◆ Requirement ◆
In the records below, the line with "hmin : PySem.List.min2?" opens the range and the line with "cases acc <;> rfl" closes it; print that range exactly and nothing else.

*** Opening of The input ***

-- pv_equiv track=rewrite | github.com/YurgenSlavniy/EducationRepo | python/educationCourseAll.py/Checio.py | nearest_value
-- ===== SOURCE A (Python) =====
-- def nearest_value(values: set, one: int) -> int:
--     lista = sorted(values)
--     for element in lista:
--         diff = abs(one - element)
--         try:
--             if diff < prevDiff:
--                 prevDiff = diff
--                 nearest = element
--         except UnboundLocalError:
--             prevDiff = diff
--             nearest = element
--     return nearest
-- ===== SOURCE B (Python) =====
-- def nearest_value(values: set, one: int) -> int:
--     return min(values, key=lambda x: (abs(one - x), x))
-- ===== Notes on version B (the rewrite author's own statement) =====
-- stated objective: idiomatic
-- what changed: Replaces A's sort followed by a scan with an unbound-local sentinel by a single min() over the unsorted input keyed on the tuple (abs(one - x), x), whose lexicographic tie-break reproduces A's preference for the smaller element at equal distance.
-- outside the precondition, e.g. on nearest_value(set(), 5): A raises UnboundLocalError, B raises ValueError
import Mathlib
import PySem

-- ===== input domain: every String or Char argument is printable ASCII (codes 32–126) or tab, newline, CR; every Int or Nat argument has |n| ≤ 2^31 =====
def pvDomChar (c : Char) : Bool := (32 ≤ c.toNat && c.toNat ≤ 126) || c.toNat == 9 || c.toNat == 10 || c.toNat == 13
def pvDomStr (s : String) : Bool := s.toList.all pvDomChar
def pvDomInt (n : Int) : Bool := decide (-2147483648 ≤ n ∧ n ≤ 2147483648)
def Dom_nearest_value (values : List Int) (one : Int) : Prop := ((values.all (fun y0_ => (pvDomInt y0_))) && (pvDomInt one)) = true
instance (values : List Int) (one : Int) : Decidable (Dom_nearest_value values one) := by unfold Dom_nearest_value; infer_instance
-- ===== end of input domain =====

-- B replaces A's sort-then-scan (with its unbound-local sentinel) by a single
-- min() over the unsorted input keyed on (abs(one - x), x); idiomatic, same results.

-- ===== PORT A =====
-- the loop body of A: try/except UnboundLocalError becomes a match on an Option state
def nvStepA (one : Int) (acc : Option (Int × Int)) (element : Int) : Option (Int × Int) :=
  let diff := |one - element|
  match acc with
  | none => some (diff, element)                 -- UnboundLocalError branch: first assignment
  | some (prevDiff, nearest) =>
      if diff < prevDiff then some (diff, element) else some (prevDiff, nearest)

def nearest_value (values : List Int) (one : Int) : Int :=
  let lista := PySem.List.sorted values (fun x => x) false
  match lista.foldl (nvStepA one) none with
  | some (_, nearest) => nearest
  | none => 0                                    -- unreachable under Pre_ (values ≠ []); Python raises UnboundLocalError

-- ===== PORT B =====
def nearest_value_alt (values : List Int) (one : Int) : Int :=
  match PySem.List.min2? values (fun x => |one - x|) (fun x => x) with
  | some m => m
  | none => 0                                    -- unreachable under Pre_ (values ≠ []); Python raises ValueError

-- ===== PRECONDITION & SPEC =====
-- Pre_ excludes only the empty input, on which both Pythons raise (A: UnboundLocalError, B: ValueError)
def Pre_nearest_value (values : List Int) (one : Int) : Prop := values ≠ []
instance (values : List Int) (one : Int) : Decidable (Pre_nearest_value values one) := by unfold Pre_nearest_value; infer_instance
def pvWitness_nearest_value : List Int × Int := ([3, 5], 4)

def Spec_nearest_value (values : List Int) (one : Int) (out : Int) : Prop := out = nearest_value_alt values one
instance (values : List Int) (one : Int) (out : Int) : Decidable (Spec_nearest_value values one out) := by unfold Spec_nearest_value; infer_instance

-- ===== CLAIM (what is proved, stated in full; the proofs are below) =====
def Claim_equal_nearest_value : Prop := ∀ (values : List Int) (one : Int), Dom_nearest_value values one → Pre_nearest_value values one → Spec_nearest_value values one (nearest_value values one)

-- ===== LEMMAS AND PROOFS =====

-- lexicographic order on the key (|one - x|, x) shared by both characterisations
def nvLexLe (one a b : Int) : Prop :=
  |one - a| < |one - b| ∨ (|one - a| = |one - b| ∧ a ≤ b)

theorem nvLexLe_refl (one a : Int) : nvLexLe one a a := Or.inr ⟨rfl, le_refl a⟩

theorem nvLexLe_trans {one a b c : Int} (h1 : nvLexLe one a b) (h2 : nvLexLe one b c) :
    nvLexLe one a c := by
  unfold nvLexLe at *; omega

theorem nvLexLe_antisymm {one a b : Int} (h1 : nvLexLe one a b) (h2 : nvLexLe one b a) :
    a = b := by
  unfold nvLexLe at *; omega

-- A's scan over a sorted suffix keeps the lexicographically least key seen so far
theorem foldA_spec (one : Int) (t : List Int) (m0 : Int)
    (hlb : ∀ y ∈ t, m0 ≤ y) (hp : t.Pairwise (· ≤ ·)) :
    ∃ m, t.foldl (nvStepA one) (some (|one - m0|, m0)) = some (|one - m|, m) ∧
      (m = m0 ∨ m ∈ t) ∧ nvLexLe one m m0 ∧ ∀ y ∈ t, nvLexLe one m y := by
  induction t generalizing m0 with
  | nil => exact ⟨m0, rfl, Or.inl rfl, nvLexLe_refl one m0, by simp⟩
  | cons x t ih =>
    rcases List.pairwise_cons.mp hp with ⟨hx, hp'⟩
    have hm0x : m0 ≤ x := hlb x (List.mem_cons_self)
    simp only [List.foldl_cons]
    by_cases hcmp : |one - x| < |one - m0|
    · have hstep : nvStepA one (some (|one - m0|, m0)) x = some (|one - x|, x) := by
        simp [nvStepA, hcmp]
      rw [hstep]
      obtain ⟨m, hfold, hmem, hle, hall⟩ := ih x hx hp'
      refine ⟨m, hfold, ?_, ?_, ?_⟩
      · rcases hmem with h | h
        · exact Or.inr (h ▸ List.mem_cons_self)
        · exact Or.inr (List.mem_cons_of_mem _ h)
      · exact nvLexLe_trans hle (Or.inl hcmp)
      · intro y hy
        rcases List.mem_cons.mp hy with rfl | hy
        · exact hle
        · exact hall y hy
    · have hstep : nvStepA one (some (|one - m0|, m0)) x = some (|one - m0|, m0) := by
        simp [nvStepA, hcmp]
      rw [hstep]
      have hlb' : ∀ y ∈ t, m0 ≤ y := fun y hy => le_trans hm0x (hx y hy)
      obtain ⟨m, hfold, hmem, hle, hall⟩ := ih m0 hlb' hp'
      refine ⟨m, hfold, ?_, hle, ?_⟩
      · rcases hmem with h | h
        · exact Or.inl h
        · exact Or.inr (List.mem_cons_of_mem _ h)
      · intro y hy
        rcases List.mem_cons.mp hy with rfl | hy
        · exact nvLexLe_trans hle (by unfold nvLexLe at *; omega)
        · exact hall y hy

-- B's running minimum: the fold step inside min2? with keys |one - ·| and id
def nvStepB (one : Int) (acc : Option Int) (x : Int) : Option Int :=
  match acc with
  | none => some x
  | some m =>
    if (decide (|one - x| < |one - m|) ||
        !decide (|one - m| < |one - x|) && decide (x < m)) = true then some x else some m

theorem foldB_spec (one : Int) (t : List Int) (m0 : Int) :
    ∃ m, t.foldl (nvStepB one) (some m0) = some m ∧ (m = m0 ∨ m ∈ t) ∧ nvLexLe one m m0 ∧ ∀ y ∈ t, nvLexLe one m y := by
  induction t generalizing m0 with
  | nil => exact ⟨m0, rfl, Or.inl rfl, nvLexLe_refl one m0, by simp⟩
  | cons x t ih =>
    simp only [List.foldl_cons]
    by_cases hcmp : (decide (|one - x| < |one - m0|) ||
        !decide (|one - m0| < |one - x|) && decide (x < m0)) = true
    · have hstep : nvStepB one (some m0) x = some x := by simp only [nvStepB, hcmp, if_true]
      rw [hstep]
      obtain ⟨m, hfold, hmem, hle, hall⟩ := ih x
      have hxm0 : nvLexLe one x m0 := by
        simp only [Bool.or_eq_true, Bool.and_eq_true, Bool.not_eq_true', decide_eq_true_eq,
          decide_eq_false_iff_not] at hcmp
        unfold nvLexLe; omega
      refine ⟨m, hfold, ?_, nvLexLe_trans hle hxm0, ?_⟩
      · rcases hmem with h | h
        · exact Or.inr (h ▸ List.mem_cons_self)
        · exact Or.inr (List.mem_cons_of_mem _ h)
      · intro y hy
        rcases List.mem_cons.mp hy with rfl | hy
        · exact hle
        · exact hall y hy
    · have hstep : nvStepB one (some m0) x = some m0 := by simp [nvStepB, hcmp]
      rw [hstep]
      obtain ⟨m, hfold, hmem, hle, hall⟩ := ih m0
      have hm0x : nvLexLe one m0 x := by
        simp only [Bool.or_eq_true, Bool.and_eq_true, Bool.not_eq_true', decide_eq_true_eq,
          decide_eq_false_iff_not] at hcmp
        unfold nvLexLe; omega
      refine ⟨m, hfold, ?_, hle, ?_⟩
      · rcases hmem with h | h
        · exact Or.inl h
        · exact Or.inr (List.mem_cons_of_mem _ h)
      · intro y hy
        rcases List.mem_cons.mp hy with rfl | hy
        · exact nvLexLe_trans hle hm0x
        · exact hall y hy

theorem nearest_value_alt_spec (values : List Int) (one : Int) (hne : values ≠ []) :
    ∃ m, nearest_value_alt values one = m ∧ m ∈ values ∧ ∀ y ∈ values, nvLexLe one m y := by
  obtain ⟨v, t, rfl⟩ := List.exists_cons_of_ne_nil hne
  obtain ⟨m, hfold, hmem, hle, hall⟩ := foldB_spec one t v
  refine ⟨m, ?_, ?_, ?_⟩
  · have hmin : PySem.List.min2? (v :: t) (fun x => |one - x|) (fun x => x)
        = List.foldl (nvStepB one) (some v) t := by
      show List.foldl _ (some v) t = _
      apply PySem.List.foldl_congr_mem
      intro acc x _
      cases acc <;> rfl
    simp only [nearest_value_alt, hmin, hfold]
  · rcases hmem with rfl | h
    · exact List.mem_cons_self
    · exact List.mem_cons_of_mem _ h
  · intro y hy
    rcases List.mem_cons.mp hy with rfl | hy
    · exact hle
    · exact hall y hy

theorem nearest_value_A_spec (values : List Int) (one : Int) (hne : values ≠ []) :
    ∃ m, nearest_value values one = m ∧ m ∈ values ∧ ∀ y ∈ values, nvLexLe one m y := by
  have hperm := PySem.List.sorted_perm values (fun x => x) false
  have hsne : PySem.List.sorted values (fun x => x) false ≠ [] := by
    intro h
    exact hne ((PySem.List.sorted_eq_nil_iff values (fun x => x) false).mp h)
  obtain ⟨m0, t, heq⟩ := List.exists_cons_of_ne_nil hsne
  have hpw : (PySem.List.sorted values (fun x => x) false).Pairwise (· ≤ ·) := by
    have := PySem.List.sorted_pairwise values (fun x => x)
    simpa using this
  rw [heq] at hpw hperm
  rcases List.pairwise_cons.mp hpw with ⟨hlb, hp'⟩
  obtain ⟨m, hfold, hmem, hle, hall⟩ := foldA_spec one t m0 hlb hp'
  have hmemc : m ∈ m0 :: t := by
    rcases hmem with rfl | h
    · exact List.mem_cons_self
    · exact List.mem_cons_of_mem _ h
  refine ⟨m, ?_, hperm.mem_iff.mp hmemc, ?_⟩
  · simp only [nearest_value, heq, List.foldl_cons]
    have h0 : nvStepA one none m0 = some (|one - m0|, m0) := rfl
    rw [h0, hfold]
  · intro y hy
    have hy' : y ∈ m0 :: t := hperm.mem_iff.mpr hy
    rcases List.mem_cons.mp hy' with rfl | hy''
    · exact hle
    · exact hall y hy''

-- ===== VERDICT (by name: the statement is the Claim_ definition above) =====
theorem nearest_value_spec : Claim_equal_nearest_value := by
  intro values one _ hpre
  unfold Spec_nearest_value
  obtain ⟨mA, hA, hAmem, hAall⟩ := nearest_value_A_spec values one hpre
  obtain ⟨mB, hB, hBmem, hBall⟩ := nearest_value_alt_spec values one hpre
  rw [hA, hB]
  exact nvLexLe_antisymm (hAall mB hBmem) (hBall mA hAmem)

*** Close of The input ***
*** Opening of The input ***

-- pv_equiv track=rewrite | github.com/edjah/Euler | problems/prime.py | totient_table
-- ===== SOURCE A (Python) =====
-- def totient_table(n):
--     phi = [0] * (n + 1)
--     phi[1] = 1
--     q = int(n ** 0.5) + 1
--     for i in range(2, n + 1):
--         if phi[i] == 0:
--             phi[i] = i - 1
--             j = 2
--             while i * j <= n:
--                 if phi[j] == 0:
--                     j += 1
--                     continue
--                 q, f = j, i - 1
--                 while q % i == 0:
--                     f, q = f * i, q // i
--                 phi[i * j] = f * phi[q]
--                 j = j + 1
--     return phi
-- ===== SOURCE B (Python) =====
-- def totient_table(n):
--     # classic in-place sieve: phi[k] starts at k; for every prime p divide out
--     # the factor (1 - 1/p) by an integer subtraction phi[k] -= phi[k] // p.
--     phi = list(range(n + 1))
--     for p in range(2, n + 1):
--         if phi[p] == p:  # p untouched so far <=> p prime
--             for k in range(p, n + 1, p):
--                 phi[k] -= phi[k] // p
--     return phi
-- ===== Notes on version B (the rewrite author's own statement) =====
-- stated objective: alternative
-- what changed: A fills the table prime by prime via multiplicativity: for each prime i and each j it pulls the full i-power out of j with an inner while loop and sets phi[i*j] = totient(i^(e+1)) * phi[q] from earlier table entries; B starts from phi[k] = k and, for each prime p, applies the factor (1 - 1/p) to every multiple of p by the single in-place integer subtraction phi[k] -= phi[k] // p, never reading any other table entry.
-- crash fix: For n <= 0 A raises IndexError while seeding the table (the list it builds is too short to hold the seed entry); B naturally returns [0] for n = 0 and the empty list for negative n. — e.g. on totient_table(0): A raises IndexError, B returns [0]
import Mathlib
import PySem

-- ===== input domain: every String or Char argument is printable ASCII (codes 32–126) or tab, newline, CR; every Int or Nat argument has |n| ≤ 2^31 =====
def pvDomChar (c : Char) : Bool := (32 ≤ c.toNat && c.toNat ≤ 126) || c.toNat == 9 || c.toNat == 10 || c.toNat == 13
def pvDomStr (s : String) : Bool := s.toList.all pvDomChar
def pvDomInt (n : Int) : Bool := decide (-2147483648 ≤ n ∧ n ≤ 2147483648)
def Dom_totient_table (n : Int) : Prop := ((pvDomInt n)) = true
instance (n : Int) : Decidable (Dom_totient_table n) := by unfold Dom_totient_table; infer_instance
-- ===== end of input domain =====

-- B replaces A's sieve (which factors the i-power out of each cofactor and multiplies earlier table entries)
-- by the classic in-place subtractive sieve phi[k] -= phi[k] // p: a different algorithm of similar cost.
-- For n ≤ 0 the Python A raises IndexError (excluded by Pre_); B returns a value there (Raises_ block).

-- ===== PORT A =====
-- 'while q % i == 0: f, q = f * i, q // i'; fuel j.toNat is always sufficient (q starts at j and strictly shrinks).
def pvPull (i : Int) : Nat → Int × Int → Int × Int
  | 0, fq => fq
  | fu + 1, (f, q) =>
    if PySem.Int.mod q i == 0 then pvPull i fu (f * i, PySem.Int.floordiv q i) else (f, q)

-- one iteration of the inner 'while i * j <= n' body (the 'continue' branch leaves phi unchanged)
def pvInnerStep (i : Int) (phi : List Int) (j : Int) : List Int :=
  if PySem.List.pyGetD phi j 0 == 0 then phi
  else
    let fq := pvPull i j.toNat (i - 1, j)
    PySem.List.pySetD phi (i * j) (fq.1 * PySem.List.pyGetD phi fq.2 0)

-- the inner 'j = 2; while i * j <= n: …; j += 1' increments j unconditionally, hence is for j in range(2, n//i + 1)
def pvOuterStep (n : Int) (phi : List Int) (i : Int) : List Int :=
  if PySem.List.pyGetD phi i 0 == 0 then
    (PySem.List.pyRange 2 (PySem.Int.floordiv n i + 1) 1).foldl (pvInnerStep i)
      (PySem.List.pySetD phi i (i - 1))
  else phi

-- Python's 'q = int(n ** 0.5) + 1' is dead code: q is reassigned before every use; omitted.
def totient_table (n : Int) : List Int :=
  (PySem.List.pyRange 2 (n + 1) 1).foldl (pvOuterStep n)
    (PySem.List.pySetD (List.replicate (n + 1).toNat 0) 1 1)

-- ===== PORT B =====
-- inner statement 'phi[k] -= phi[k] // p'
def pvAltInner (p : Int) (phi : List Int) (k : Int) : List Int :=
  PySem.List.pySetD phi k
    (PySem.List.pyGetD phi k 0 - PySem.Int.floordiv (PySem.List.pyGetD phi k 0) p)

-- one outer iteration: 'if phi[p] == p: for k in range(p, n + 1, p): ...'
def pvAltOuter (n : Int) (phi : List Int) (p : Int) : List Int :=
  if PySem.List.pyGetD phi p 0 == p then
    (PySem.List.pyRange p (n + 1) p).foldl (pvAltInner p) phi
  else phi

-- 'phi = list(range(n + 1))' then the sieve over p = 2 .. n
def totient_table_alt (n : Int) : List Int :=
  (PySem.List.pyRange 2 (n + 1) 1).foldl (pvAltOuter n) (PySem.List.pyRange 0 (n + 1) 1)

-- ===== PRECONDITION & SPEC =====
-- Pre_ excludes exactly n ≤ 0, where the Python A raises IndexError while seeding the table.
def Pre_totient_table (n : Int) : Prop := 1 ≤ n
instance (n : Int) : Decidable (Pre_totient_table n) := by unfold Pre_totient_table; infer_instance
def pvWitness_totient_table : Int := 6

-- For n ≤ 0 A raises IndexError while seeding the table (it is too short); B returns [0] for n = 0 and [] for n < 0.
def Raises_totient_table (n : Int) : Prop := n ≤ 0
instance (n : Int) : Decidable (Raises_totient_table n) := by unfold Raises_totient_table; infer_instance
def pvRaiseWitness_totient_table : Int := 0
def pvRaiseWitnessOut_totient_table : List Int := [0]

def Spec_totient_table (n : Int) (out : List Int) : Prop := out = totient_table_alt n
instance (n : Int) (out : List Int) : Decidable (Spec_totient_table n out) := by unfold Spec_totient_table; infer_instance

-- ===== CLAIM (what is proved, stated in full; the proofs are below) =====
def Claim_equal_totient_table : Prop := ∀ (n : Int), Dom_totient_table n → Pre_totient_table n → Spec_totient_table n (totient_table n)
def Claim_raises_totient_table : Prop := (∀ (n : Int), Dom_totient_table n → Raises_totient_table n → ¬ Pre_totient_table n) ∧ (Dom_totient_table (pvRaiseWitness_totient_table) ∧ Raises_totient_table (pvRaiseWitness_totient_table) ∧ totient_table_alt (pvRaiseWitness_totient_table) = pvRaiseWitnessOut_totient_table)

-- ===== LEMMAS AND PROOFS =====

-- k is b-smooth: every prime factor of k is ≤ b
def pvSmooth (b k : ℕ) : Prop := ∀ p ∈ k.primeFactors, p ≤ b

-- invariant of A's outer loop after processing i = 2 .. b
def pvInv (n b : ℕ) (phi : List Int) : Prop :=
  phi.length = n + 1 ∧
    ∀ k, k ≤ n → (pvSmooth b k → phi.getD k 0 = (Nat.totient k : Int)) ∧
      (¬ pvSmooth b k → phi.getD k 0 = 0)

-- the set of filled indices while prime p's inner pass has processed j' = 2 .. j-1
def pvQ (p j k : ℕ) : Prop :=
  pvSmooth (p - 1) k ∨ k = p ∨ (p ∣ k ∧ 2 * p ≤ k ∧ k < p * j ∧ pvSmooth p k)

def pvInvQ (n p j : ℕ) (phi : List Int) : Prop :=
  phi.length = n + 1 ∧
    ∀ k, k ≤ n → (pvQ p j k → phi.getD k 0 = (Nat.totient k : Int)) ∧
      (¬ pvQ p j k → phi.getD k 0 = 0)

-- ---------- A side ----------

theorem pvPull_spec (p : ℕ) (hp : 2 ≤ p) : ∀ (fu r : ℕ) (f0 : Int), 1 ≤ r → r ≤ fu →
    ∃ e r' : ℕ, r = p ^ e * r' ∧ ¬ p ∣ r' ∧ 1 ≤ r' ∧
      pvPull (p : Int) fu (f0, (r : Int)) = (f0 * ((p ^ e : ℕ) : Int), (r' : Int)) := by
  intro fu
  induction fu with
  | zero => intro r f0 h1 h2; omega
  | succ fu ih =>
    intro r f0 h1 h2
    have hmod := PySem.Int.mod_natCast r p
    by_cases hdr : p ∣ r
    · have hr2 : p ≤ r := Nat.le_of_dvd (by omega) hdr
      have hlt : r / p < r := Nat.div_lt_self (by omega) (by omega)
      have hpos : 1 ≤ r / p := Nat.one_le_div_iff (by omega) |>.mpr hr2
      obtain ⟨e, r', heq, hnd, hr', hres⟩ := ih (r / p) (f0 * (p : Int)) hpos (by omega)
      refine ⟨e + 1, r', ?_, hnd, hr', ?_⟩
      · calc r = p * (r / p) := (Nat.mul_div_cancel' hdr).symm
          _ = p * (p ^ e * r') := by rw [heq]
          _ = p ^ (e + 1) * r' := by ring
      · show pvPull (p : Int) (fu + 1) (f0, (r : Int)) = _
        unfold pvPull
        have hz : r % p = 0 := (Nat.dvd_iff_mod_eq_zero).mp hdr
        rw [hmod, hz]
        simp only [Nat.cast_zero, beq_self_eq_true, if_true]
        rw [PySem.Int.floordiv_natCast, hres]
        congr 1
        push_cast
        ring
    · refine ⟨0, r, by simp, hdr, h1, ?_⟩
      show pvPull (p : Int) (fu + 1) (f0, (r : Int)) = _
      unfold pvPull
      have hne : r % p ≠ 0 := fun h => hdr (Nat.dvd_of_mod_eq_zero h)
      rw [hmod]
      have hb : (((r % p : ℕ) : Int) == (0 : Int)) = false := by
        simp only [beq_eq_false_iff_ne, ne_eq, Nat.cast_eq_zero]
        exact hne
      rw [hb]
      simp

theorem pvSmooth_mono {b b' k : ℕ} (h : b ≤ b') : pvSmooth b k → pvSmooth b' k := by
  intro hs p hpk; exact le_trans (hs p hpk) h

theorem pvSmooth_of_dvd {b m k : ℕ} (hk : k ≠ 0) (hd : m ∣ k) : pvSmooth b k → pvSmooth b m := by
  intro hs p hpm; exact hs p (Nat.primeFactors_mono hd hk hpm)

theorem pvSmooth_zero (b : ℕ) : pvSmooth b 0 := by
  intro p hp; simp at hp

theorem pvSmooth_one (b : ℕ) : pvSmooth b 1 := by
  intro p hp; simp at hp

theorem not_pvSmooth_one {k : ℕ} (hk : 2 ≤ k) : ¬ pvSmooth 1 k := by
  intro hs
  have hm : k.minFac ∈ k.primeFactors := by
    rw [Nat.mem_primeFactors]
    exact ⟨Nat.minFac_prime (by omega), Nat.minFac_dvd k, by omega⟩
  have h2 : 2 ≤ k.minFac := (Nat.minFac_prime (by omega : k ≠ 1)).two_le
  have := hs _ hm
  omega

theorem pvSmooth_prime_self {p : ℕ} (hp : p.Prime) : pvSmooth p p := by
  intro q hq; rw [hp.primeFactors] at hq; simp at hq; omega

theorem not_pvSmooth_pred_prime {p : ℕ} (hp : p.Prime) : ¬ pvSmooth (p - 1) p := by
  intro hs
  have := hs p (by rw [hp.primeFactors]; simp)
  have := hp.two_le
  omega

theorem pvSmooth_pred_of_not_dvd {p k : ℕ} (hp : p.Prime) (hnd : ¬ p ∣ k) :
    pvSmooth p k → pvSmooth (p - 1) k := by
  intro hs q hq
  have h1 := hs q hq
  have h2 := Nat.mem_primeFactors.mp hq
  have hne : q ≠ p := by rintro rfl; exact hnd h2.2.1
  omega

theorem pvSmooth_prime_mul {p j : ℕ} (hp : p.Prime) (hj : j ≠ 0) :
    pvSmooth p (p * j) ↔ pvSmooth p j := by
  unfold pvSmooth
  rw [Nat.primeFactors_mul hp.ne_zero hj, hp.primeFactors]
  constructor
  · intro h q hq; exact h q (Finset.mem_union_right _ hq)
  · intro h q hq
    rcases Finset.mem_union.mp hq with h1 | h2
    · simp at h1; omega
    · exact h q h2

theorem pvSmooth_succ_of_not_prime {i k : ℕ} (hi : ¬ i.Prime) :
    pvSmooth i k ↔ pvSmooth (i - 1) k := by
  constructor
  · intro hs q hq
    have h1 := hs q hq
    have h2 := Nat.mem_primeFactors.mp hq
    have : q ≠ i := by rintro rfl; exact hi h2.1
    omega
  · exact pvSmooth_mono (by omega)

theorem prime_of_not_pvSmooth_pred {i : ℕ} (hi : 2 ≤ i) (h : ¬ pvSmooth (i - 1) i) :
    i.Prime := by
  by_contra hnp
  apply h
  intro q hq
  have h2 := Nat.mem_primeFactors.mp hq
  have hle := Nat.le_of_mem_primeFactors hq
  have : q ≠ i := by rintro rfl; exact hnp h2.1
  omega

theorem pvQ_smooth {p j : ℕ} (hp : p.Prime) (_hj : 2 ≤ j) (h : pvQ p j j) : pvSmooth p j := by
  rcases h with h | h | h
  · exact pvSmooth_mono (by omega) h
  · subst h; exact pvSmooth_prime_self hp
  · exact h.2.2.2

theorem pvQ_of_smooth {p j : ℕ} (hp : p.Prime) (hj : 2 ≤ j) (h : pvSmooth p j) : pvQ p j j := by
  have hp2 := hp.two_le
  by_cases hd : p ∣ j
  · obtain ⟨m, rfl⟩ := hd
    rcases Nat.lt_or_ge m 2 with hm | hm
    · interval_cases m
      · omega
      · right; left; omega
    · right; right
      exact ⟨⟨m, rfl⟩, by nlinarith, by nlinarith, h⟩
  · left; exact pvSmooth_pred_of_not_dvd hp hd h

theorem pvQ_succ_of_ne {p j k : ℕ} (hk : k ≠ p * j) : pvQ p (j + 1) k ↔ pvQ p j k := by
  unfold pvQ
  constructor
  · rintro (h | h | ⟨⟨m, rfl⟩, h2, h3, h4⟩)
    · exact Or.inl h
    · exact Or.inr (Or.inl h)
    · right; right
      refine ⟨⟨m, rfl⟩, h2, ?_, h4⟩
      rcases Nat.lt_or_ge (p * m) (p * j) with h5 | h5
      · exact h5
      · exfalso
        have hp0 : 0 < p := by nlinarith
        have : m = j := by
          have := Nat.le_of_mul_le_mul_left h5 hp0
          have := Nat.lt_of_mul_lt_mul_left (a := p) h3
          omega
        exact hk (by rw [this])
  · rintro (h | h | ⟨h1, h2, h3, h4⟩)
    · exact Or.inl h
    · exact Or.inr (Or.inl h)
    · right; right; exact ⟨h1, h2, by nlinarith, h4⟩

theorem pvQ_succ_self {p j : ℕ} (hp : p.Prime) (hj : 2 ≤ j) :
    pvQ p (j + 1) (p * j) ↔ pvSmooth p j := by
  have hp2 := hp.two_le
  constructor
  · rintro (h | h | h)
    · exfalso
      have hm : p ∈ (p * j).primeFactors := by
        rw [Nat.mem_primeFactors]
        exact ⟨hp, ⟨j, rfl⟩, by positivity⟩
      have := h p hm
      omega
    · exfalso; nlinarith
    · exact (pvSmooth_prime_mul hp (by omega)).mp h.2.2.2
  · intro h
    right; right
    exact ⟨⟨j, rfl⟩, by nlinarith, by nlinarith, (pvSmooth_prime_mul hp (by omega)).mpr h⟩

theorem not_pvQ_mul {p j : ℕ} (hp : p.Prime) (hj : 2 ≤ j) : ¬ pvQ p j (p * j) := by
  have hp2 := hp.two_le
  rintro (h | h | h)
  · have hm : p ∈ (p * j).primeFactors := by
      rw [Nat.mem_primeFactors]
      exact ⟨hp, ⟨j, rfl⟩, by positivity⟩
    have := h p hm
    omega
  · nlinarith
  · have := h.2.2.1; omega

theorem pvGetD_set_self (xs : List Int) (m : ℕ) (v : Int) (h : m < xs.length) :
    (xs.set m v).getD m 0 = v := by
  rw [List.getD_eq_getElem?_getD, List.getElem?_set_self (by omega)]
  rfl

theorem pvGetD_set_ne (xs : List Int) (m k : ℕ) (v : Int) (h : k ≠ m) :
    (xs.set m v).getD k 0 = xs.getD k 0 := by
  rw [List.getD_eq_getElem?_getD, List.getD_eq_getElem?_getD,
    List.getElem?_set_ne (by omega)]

*** Close of The input ***

◆ Result for this exercise ◆
  · have hmin : PySem.List.min2? (v :: t) (fun x => |one - x|) (fun x => x)
        = List.foldl (nvStepB one) (some v) t := by
      show List.foldl _ (some v) t = _
      apply PySem.List.foldl_congr_mem
      intro acc x _
      cases acc <;> rfl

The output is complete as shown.